Time-series momentum is a very venerable strategy, especially in the commodities world. By virtue of a meaningless coincidence, “venerable” sounds a lot like “vulnerable.” And, fittingly, the TSMOM strategy is vulnerable to sudden shifts, such as that created by the global financial crisis of 2008.
Let’s start with definition. A momentum strategy without adjective typically uses the performance of an asset against its peers in the recent past to predict performance in the near future. Time-series momentum on the other hand says, “Forget the peers.” It looks only to the recent performance of an asset considered in isolation.
In either case, the momentum strategy sounds a lot on the surface like the strategy of a gambler who says “black has been coming up a lot recently, I’ll bet on black,” as opposed to the other fellow at the table who says, “black has been coming up a lot lately, red must be due.” Casinos will tell you that both the momentum bettor and the contrarian are perfectly welcome to lose their money at the same table.
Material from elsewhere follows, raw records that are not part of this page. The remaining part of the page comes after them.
-- pv_equiv track=rewrite | github.com/Marshmallow703/job-tracker-2026spring | src/fetch_lever.py | _location_ok
-- ===== SOURCE A (Python) =====
-- def _location_ok(location: str, rules: dict) -> bool:
--     if not location:
--         return True  # missing → keep for manual review
--     loc = location.lower()
--     for ex in rules.get("location_exclude_strict", []):
--         if ex.lower() in loc:
--             # Drop unless there is also a US/include signal in the same string
--             for inc in rules.get("location_include", []):
--                 if inc.lower() in loc:
--                     return True
--             return False
--     for inc in rules.get("location_include", []):
--         if inc.lower() in loc:
--             return True
--     return False  # location present but no US signal → drop
-- ===== SOURCE B (Python) =====
-- def _location_ok(location: str, rules: dict) -> bool:
--     if not location:
--         return True  # missing -> keep for manual review
--     loc = location.lower()
--     # A's exclude branch returns the same value as the final include scan,
--     # so the result for a non-empty location is exactly the include check.
--     return any(inc.lower() in loc for inc in rules.get("location_include", []))
-- ===== Notes on version B (the rewrite author's own statement) =====
-- stated objective: simpler
-- what changed: The exclude loop is dropped entirely: in A a matching exclude entry leads to the same include scan as the fall-through path, so B is a single any() over the include list instead of A's nested exclude-then-include scans.
import Mathlib
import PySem

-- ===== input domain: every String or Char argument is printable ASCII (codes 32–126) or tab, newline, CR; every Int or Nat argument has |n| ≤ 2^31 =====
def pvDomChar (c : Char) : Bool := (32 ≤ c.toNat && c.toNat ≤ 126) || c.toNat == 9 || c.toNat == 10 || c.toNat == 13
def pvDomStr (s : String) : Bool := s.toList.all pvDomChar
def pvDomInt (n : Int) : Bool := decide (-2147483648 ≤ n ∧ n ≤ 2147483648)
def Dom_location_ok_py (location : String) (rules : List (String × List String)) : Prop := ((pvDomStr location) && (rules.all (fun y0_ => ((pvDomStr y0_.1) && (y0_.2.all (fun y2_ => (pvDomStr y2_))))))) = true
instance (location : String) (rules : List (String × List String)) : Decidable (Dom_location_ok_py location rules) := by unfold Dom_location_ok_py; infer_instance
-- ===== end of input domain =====

-- B drops A's exclude loop: in A a matching exclude entry triggers the same include scan
-- as the fall-through path, so the result is the include check alone. Return values only.

-- ===== PORT A =====
-- 'for inc in rules.get("location_include", []): if inc.lower() in loc: return True / return False'
def pvAIncLoop (loc : String) : List String → Bool
  | [] => false
  | inc :: rest =>
      if PySem.Str.isIn (PySem.Str.lower inc) loc then true else pvAIncLoop loc rest

-- 'for ex in rules.get("location_exclude_strict", []): if ex.lower() in loc: <inner include loop>'
def pvAExcLoop (loc : String) (incs : List String) : List String → Bool
  | [] => pvAIncLoop loc incs
  | ex :: rest =>
      if PySem.Str.isIn (PySem.Str.lower ex) loc then pvAIncLoop loc incs
      else pvAExcLoop loc incs rest

def location_ok_py (location : String) (rules : List (String × List String)) : Bool :=
  if location == "" then true
  else
    let loc := PySem.Str.lower location
    pvAExcLoop loc (PySem.Dict.getD (PySem.Dict.ofList rules) "location_include" [])
      (PySem.Dict.getD (PySem.Dict.ofList rules) "location_exclude_strict" [])

-- ===== PORT B =====
def location_ok_py_alt (location : String) (rules : List (String × List String)) : Bool :=
  if location == "" then true
  else
    let loc := PySem.Str.lower location
    (PySem.Dict.getD (PySem.Dict.ofList rules) "location_include" []).any
      (fun inc => PySem.Str.isIn (PySem.Str.lower inc) loc)

-- ===== PRECONDITION & SPEC =====
def Spec_location_ok_py (location : String) (rules : List (String × List String)) (out : Bool) : Prop := out = location_ok_py_alt location rules
instance (location : String) (rules : List (String × List String)) (out : Bool) : Decidable (Spec_location_ok_py location rules out) := by unfold Spec_location_ok_py; infer_instance

-- ===== CLAIM (what is proved, stated in full; the proofs are below) =====
def Claim_equal_location_ok_py : Prop := ∀ (location : String) (rules : List (String × List String)), Dom_location_ok_py location rules → Spec_location_ok_py location rules (location_ok_py location rules)

-- ===== LEMMAS AND PROOFS =====
theorem pvAIncLoop_eq_any (loc : String) (incs : List String) :
    pvAIncLoop loc incs = incs.any (fun inc => PySem.Str.isIn (PySem.Str.lower inc) loc) := by
  induction incs with
  | nil => rfl
  | cons i t ih => simp [pvAIncLoop, ih, List.any_cons]

theorem pvAExcLoop_eq_inc (loc : String) (incs : List String) (exs : List String) :
    pvAExcLoop loc incs exs = pvAIncLoop loc incs := by
  induction exs with
  | nil => rfl
  | cons e t ih => simp [pvAExcLoop, ih]

-- ===== VERDICT (by name: the statement is the Claim_ definition above) =====
theorem location_ok_py_spec : Claim_equal_location_ok_py := by
  intro location rules _
  unfold Spec_location_ok_py location_ok_py location_ok_py_alt
  split_ifs with h
  · rfl
  · simp only [pvAExcLoop_eq_inc, pvAIncLoop_eq_any]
And, unfortunately, the analogy continues to seem appropriate once one scratches beneath the surface.
A New Paper
In a new paper, Nick Baltas of UBS Investment Bank and Robert Kosowski of the Imperial College Business School look at several ways of improving the performance of the time-series momentum strategy, beginning with the observation that it has performed quite poorly in the post 2008 period. These same two authors, in a 2013 paper, had found that there was no significant evidence of capacity constraints in the performance of the strategy, and they proposed that its post-crisis problems were due to (1) the lack of significant price trends, and (2) the increased level of correlation across assets of different asset classes from 2008 to 2013.
From these two postulates, in their new paper, they move to a theorem. Performance of TSMOM strategies has been bad because the crisis generated a lot of pair-wise trading, and the climate since then has been very bad for pairwise trading.
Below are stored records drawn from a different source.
theorem pv_A_eq (orders : List (List String)) :
    displayTable orders = pvGrid (pvTs orders) (pvFs orders)
      (fun t f => 0 + pvCount orders t f) := by
  simp only [displayTable]
  rw [PySem.List.foldl_prod_mk
    (f := fun (d : PySem.Dict String (Option Nat)) (o : List String) => d.insert (PySem.List.pyGetD o 1 "") none)
    (g := fun (d : PySem.Dict String (Option Nat)) (o : List String) => d.insert (PySem.List.pyGetD o 2 "") none)]
  set dT := orders.foldl (fun (d : PySem.Dict String (Option Nat)) o => d.insert (PySem.List.pyGetD o 1 "") none) PySem.Dict.empty with hdT
  set dF := orders.foldl (fun (d : PySem.Dict String (Option Nat)) o => d.insert (PySem.List.pyGetD o 2 "") none) PySem.Dict.empty with hdF
  -- the keys of the two collecting dicts are the deduplicated id lists
  have hkT : dT.keys = PySem.List.dedup (orders.map (fun o => PySem.List.pyGetD o 1 "")) := by
    rw [hdT, PySem.Dict.keys_foldl_insert_key, PySem.List.dedup_eq_ofList]; rfl
  have hkF : dF.keys = PySem.List.dedup (orders.map (fun o => PySem.List.pyGetD o 2 "")) := by
    rw [hdF, PySem.Dict.keys_foldl_insert_key, PySem.List.dedup_eq_ofList]; rfl
  have hndT : dT.keys.Nodup := by
    rw [hdT]; exact PySem.Dict.nodup_keys_foldl_insert_key _ _ _ _ PySem.Dict.nodup_keys_empty
  have hndF : dF.keys.Nodup := by
    rw [hdF]; exact PySem.Dict.nodup_keys_foldl_insert_key _ _ _ _ PySem.Dict.nodup_keys_empty
  have hndTs : (pvTs orders).Nodup := by
    refine ((PySem.List.sorted_perm _ _ _).nodup_iff).mpr ?_
    rw [← hkT]; exact hndT
  have hndFs : (pvFs orders).Nodup := by
    refine ((PySem.List.sorted_perm _ _ _).nodup_iff).mpr ?_
    rw [← hkF]; exact hndF
  -- projecting the sorted items lists to their keys
  have hitemsT : (PySem.List.sorted dT.items (fun x => (PySem.Int.ofStr? x.1).getD 0) false).map
      (fun (x : String × Option Nat) => x.1) = pvTs orders := by
    rw [pv_map_sorted (fun (x : String × Option Nat) => x.1) (fun t => (PySem.Int.ofStr? t).getD 0)]
    rw [show dT.items.map (fun (x : String × Option Nat) => x.1) = dT.keys from rfl, hkT]
    rfl
  have hitemsF : (PySem.List.sorted dF.items (fun x => x.1) false).map
      (fun (x : String × Option Nat) => x.1) = pvFs orders := by
    rw [pv_map_sorted (fun (x : String × Option Nat) => x.1) (fun f => f)]
    rw [show dF.items.map (fun (x : String × Option Nat) => x.1) = dF.keys from rfl, hkF]
    rfl
  have htsk : (PySem.Dict.ofList (PySem.List.sorted dT.items
      (fun x => (PySem.Int.ofStr? x.1).getD 0) false)).keys = pvTs orders := by
    simp only [PySem.Dict.ofList, PySem.Dict.update]
    rw [PySem.Dict.keys_foldl_insert_key]
    rw [show (PySem.Dict.empty : PySem.Dict String (Option Nat)).keys = ([] : List String) from rfl]
    rw [show ∀ l : List String, PySem.Set.update ([] : List String) l = PySem.Set.ofList l from fun _ => rfl]
    rw [hitemsT]
    exact PySem.Set.ofList_eq_self_of_nodup _ hndTs
  have hfsk : (PySem.Dict.ofList (PySem.List.sorted dF.items
      (fun x => x.1) false)).keys = pvFs orders := by
    simp only [PySem.Dict.ofList, PySem.Dict.update]
    rw [PySem.Dict.keys_foldl_insert_key]
    rw [show (PySem.Dict.empty : PySem.Dict String (Option Nat)).keys = ([] : List String) from rfl]
    rw [show ∀ l : List String, PySem.Set.update ([] : List String) l = PySem.Set.ofList l from fun _ => rfl]
    rw [hitemsF]
    exact PySem.Set.ofList_eq_self_of_nodup _ hndFs
  -- sizes
  have hsT : dT.size = (pvTs orders).length := by
    have h1 : dT.size = dT.keys.length := by
      simp [PySem.Dict.size, PySem.Dict.keys]
    rw [h1, hkT]
    simp [pvTs, PySem.List.length_sorted]
  have hsF : dF.size = (pvFs orders).length := by
    have h1 : dF.size = dF.keys.length := by
      simp [PySem.Dict.size, PySem.Dict.keys]
    rw [h1, hkF]
    simp [pvFs, PySem.List.length_sorted]
  rw [htsk, hfsk, hsT, hsF]
  dsimp only
  -- the freshly allocated grid, after writing "Table"
  have hg1 : pvSetCell ((List.range ((pvTs orders).length + 1)).map
        (fun _ => (List.range ((pvFs orders).length + 1)).map (fun _ => "0"))) 0 0 "Table"
      = ["Table" :: List.replicate (pvFs orders).length "0"]
        ++ List.replicate (pvTs orders).length ("0" :: List.replicate (pvFs orders).length "0") := by
    rw [pv_map_const_replicate, pv_map_const_replicate]
    simp only [List.length_range, List.replicate_succ]
    simp [pvSetCell]
  rw [hg1]
  rw [pv_rowLoop (pvTs orders) _ _ _ 1 (by simp) (by simp)]
  dsimp only
  rw [pv_zip_replicate]
  simp only [List.set_cons_zero, List.singleton_append]
  rw [show ("Table" :: List.replicate (pvFs orders).length "0" : List String)
      = ["Table"] ++ List.replicate (pvFs orders).length "0" from rfl]
  rw [pv_colLoop (pvFs orders) _ _ _ _ 1 (by simp) (by simp)]
  dsimp only
  have hg : pvGrid (pvTs orders) (pvFs orders) (fun _ _ => (0 : Int))
      = (["Table"] ++ pvFs orders)
        :: (pvTs orders).map (fun t => t :: List.replicate (pvFs orders).length "0") := by
    simp [pvGrid, show PySem.Int.toStr 0 = "0" from rfl, pv_map_const_replicate (x := "0")]
  rw [← hg]
  have hmem : ∀ o ∈ orders, PySem.List.pyGetD o 1 "" ∈ pvTs orders
      ∧ PySem.List.pyGetD o 2 "" ∈ pvFs orders := by
    intro o ho
    constructor
    · unfold pvTs
      rw [PySem.List.mem_sorted, PySem.List.mem_dedup]
      exact List.mem_map_of_mem ho
    · unfold pvFs
      rw [PySem.List.mem_sorted, PySem.List.mem_dedup]
      exact List.mem_map_of_mem ho
  rw [pv_countLoop (pvTs orders) (pvFs orders) _ _ hndTs hndFs
      (fun t ht => pv_dictFold_getD t (pvTs orders) _ 1 hndTs ht)
      (fun f hf => pv_dictFold_getD f (pvFs orders) _ 1 hndFs hf)
      orders (fun _ _ => 0) (fun _ _ => le_refl 0) hmem]
  simp [pvCount]

-- ===== VERDICT (by name: the statement is the Claim_ definition above) =====
theorem displayTable_spec : Claim_equal_displayTable := by
  intro orders _ _
  unfold Spec_displayTable
  rw [pv_A_eq, pv_B_eq]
These authors suggest, then, that “incorporating information from the correlation matrix of the assets into portfolio construction can render the [TSMOM] strategy more robust in periods of increased co-movement.” More specifically, trading institutions might use the contemporaneous level of average pairwise correlations to adjust their target vol level for each asset to which this strategy is applicable.
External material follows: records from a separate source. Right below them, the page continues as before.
-- pv_equiv track=rewrite | github.com/eabalestra/specvalid | experiments/collect_results.py | create_name_mapping
-- ===== SOURCE A (Python) =====
-- def create_name_mapping(subjects_map, existing_subjects):
--     """
--     Create a mapping between different naming conventions.
--     Maps actual directory names to subject info.
--     """
--     name_mapping = {}
--
--     # Direct mapping for exact matches
--     for subject in existing_subjects:
--         if subject in subjects_map:
--             name_mapping[subject] = (subject, subjects_map[subject])
--
--     # Handle naming variations - try exact class_method match first
--     for existing_subject in existing_subjects:
--         if existing_subject not in name_mapping:
--             # Convert existing subject to lowercase for comparison
--             existing_lower = existing_subject.lower()
--
--             # Try to find exact match by converting subject names to expected format
--             for mapped_subject, (class_name, method_name) in subjects_map.items():
--                 # Create expected directory name from class and method
--                 class_simple = class_name.split(".")[-1]  # Get last part of class name
--                 expected_dir = f"{class_simple}_{method_name}"
--
--                 # Try multiple variations of expected directory name
--                 variations = [
--                     expected_dir,
--                     expected_dir.lower(),
--                     f"{class_simple.lower()}_{method_name}",
--                     mapped_subject,
--                     mapped_subject.lower(),
--                 ]
--
--                 if (
--                     existing_subject in variations
--                     or existing_lower in [v.lower() for v in variations]
--                     or existing_subject.lower() == expected_dir.lower()
--                 ):
--                     mapping_info = (mapped_subject, (class_name, method_name))
--                     name_mapping[existing_subject] = mapping_info
--                     break
--
--     # Fallback: if still no mapping, use the directory name as-is
--     for existing_subject in existing_subjects:
--         if existing_subject not in name_mapping:
--             # Create a fallback mapping using the directory name
--             name_mapping[existing_subject] = (existing_subject, ("", ""))
--
--     return name_mapping
-- ===== SOURCE B (Python) =====
-- def create_name_mapping(subjects_map, existing_subjects):
--     """
--     Create a mapping between different naming conventions.
--     Maps actual directory names to subject info.
--
--     B: one preprocessing pass builds a lowercase lookup table (first
--     producing subject wins via setdefault), then a single classifying pass
--     over existing_subjects replaces A's three passes and nested scan.
--     """
--     # Precompute: lowercase variation key -> (mapped_subject, (class, method)).
--     # A's membership test over the 5 variations reduces to
--     # lower(existing) == lower(expected_dir) or lower(existing) == lower(mapped_subject).
--     table = {}
--     for mapped_subject, (class_name, method_name) in subjects_map.items():
--         class_simple = class_name.split(".")[-1]
--         info = (mapped_subject, (class_name, method_name))
--         table.setdefault((class_simple + "_" + method_name).lower(), info)
--         table.setdefault(mapped_subject.lower(), info)
--
--     exact, varied, fallback = [], [], []
--     seen = set()
--     for subject in existing_subjects:
--         if subject in seen:
--             continue
--         seen.add(subject)
--         if subject in subjects_map:
--             exact.append((subject, (subject, subjects_map[subject])))
--         else:
--             info = table.get(subject.lower())
--             if info is not None:
--                 varied.append((subject, info))
--             else:
--                 fallback.append((subject, (subject, ("", ""))))
--
--     # keys are distinct (seen-dedup), so this dict is just the concatenation
--     return dict(exact + varied + fallback)
-- ===== Notes on version B (the rewrite author's own statement) =====
-- stated objective: faster
-- what changed: A's three passes with a nested per-subject scan over subjects_map are replaced by one preprocessing pass that builds a lowercase variation-key lookup table (setdefault = first producing entry wins) plus a single classifying pass over existing_subjects into exact/variation/fallback buckets.
import Mathlib
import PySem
The paper, “Demystifying Time-Series Momentum Strategies,” also addresses the issue of transaction costs in the context of TSMOM. Assuming a constant level of market impact, the authors infer that such costs will be proportional to portfolio turnover. Intuitively (that is, non-mathematically) one senses a problem: won’t the adjustments for which they have just called in the proceeding section, those re-jiggerings of the target volatility level because of changes in co-movement, increase the turnover and thus the transaction costs?
Well, yes, they acknowledge, that is exactly what will happen. But the benefits of the extra rebalancing survive factoring in those higher costs.
The paper, considered on its own terms, raises a number of questions. For example, given that transaction costs are the product of market impact and portfolio turnover, why would one want to simplify that already very simple formulation further by assuming again that market impact remains constant? Doesn’t this bear on the issue of capacity constraint for the strategy? If market impact increases with increasing order size, then at what level of order size does the rebalancing cease to be worthwhile?
To their credit the authors acknowledge the tentative nature of their inferences. Scholars studying analogous questions in the world of equities have an easier time of it, they say, since they can use institutional equity order data, which are not available for the futures contracts studied in the Baltas-Kosowski paper. They do issue the customary scholarly call for further research on the issues they leave open.
The authors also offer advice on how institutions might go about estimating volatility and price trends more efficiently, the better to ride their presumed momentum.
Old wisdom is best though: stay away from the tables unless you have an edge.